Mumbai: The board of Ideal Cellular, the telecommunication arm of the Aditya Birla group, and Vodafone India Ltd on Monday approved the proposal to merge the two entities to create a $23.2 billion telecom giant with a 35 per cent customer market share and 41 per cent revenue market share.
According to the terms of the agreement, both the groups will have equal voting rights in the merged entity to be headed by Kumar Mangalam Birla, chairman of the Aditya Birla group.
To start with Vodafone will be the dominant shareholder in the merged entity with a 45.1 per cent shareholding after transferring a stake of 4.9 per cent to the promoters of Idea Cellular for `3,874 crore to be paid in cash.
The Aditya Birla Group, promoters of Idea Cellular will then own 26 per cent stake in the company with a right to acquire up to a 9.5 per cent additional stake from Vodafone under an agreed mechanism with a view to equalising the shareholding over time.
If Vodafone and Aditya Birla Group’s shareholding in the merged entity are not equal after four years from the completion of the amalgamation, the agreement requires the British telecom major to sell its holdings to achieve equalisation of voting rights with the promoter of Idea over the following 5-year period.

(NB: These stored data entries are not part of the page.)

-- pv_equiv track=rewrite | github.com/KomacloS/complex_editor_project | src/complex_editor/ui/validators.py | validate_pins
-- ===== SOURCE A (Python) =====
-- from typing import Iterable, Sequence, Tuple
--
-- def validate_pins(pins: Iterable[int], max_pin: int) -> Tuple[bool, str]:
--     """Validate *pins* against range and duplicate rules.
--
--     Parameters
--     ----------
--     pins:
--         Iterable of pin numbers; ``None`` values are ignored.
--     max_pin:
--         Highest allowed pin number.
--     Returns
--     -------
--     tuple
--         ``(is_valid, message)`` where ``message`` describes the first error.
--     """
--
--     numbers = [p for p in pins if p is not None]
--     for p in numbers:
--         if p < 1 or p > max_pin:
--             return False, f"pin {p} out of range"
--     if len(numbers) != len(set(numbers)):
--         return False, "duplicate pins"
--     return True, ""
-- ===== SOURCE B (Python) =====
-- def validate_pins(pins, max_pin):
--     numbers = [p for p in pins if p is not None]
--     bad = next((p for p in numbers if p < 1 or p > max_pin), None)
--     if bad is not None:
--         return False, f"pin {bad} out of range"
--     s = sorted(numbers)
--     if any(x == y for x, y in zip(s, s[1:])):
--         return False, "duplicate pins"
--     return True, ""
-- ===== Notes on version B (the rewrite author's own statement) =====
-- stated objective: alternative
-- what changed: The range scan becomes a declarative first-match search (next over a generator) and duplicate detection is done by sorting a copy and testing adjacent pairs with any/zip instead of comparing the list length with the size of a hash set.
import Mathlib
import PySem

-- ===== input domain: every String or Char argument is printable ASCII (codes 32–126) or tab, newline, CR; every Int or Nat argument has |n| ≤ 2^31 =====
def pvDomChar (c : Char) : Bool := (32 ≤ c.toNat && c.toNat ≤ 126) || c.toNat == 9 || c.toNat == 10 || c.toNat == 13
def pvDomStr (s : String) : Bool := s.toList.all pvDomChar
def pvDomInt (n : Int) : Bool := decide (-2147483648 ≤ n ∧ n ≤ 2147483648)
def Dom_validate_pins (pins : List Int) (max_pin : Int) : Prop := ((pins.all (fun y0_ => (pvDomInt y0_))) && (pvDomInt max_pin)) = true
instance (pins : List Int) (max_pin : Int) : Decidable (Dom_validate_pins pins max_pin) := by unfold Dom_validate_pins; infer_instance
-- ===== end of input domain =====

-- B replaces A's explicit range loop by a first-match search and A's set-size duplicate check by sort-then-adjacent-pairs: an alternative strategy, not faster.

-- ===== PORT A =====
-- the range scan: returns the first pin with p < 1 or p > max_pin (Python's early return)
def vpA_scan (max_pin : Int) : List Int → Option Int
  | [] => none
  | p :: rest => if p < 1 ∨ p > max_pin then some p else vpA_scan max_pin rest

def validate_pins (pins : List Int) (max_pin : Int) : Bool × String :=
  -- numbers = [p for p in pins if p is not None]: identity here (elements are Int, never None)
  let numbers := pins
  match vpA_scan max_pin numbers with
  | some p => (false, "pin " ++ PySem.Int.toStr p ++ " out of range")
  | none =>
    if PySem.List.len numbers ≠ PySem.Set.len (PySem.Set.ofList numbers) then (false, "duplicate pins")
    else (true, "")

-- ===== PORT B =====
def validate_pins_alt (pins : List Int) (max_pin : Int) : Bool × String :=
  let numbers := pins
  -- bad = next((p for p in numbers if p < 1 or p > max_pin), None)
  match numbers.find? (fun p => decide (p < 1) || decide (p > max_pin)) with
  | some bad => (false, "pin " ++ PySem.Int.toStr bad ++ " out of range")
  | none =>
    -- s = sorted(numbers); any(x == y for x, y in zip(s, s[1:]))
    let s := PySem.List.sorted numbers (fun x => x) false
    if (s.zip (PySem.List.slice s (some 1) none)).any (fun q => q.1 == q.2) then (false, "duplicate pins")
    else (true, "")

-- ===== PRECONDITION & SPEC =====
def Spec_validate_pins (pins : List Int) (max_pin : Int) (out : Bool × String) : Prop := out = validate_pins_alt pins max_pin
instance (pins : List Int) (max_pin : Int) (out : Bool × String) : Decidable (Spec_validate_pins pins max_pin out) := by unfold Spec_validate_pins; infer_instance

-- ===== CLAIM (what is proved, stated in full; the proofs are below) =====
def Claim_equal_validate_pins : Prop := ∀ (pins : List Int) (max_pin : Int), Dom_validate_pins pins max_pin → Spec_validate_pins pins max_pin (validate_pins pins max_pin)

-- ===== LEMMAS AND PROOFS =====
theorem vp_scan_eq (max_pin : Int) (xs : List Int) :
    vpA_scan max_pin xs = xs.find? (fun p => decide (p < 1) || decide (p > max_pin)) := by
  induction xs with
  | nil => rfl
  | cons p rest ih =>
    rw [vpA_scan, List.find?_cons, ih]
    by_cases h1 : p < 1
    · simp [h1]
    · by_cases h2 : p > max_pin <;> simp [h1, h2]

-- A's set-size test detects exactly non-Nodup lists
theorem vpA_dup_iff (xs : List Int) :
    (PySem.Set.ofList xs).length = xs.length ↔ xs.Nodup := by
  have hperm : (PySem.Set.ofList xs).Perm xs.dedup := by
    rw [List.perm_ext_iff_of_nodup (PySem.Set.nodup_ofList xs) xs.nodup_dedup]
    intro a
    rw [PySem.Set.mem_ofList, List.mem_dedup]
  have hlen : (PySem.Set.ofList xs).length = xs.dedup.length := hperm.length_eq
  rw [hlen]
  constructor
  · intro h
    have := (xs.dedup_sublist).eq_of_length h
    exact List.dedup_eq_self.mp this
  · intro h
    rw [List.dedup_eq_self.mpr h]

-- adjacent-pair any on a ≤-sorted list detects exactly non-Nodup lists
theorem vpB_zip_iff (s : List Int) (hs : s.Pairwise (· ≤ ·)) :
    ((s.zip s.tail).any (fun q => q.1 == q.2) = false) ↔ s.Nodup := by
  induction s with
  | nil => simp
  | cons a t ih =>
    cases t with
    | nil => simp
    | cons b u =>
      have hab : a ≤ b := (List.pairwise_cons.mp hs).1 b (by simp)
      have hbu : ∀ x ∈ u, b ≤ x := fun x hx =>
        (List.pairwise_cons.mp (List.pairwise_cons.mp hs).2).1 x hx
      have ih' := ih (List.pairwise_cons.mp hs).2
      simp only [List.tail_cons, List.zip_cons_cons, List.any_cons, Bool.or_eq_false_iff,
        beq_eq_false_iff_ne] at ih' ⊢
      rw [ih']
      constructor
      · rintro ⟨hne, hnd⟩
        refine List.nodup_cons.mpr ⟨?_, hnd⟩
        intro hmem
        rcases List.mem_cons.mp hmem with h | h
        · exact hne h
        · have h1 : a < b := lt_of_le_of_ne hab hne
          have : a < a := lt_of_lt_of_le h1 (hbu a h)
          omega
      · intro hnd
        have h1 := List.nodup_cons.mp hnd
        exact ⟨fun h => h1.1 (h ▸ List.mem_cons_self), h1.2⟩

theorem validate_pins_spec : Claim_equal_validate_pins := by
  intro pins max_pin _
  unfold Spec_validate_pins validate_pins validate_pins_alt
  simp only []
  rw [← vp_scan_eq]
  cases vpA_scan max_pin pins with
  | some p => rfl
  | none =>
    simp only
    have hA : (PySem.List.len pins ≠ PySem.Set.len (PySem.Set.ofList pins)) ↔ ¬ pins.Nodup := by
      rw [PySem.List.len_eq, PySem.Set.len]
      constructor
      · intro h hnd
        exact h (by exact_mod_cast ((vpA_dup_iff pins).mpr hnd).symm)
      · intro h hlen
        exact h ((vpA_dup_iff pins).mp (by exact_mod_cast hlen.symm))
    have hsortperm := PySem.List.sorted_perm pins (fun x => x) false
    set s := PySem.List.sorted pins (fun x => x) false with hsdef
    have hB : ((s.zip (PySem.List.slice s (some 1) none)).any (fun q => q.1 == q.2) = true) ↔ ¬ pins.Nodup := by
      have hpw : s.Pairwise (· ≤ ·) := by
        have := PySem.List.sorted_pairwise pins (fun x => x)
        simpa using this
      rw [PySem.List.slice_from_one, ← Bool.not_eq_false, not_iff_not.symm, not_not, vpB_zip_iff s hpw]
      exact hsortperm.nodup_iff.trans not_not.symm
    split_ifs with h1 h2 h2
    · rfl
    · exact absurd (hA.mp h1) (by rw [← hB]; simpa using h2)
    · exact absurd (hB.mp h2) (by rw [← hA]; exact h1)
    · rfl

Until equalisation is achieved, the additional shares held by Vodafone will be restricted and votes will be exercised jointly under the terms of the shareholders agreement.
The agreement also stipulates that the promoters of Idea will have the sole right to appoint the chairman while Vodafone will have the right to appoint the CFO of the firm. The merger was necessitated following the aggressive launch of Jio that triggered price war.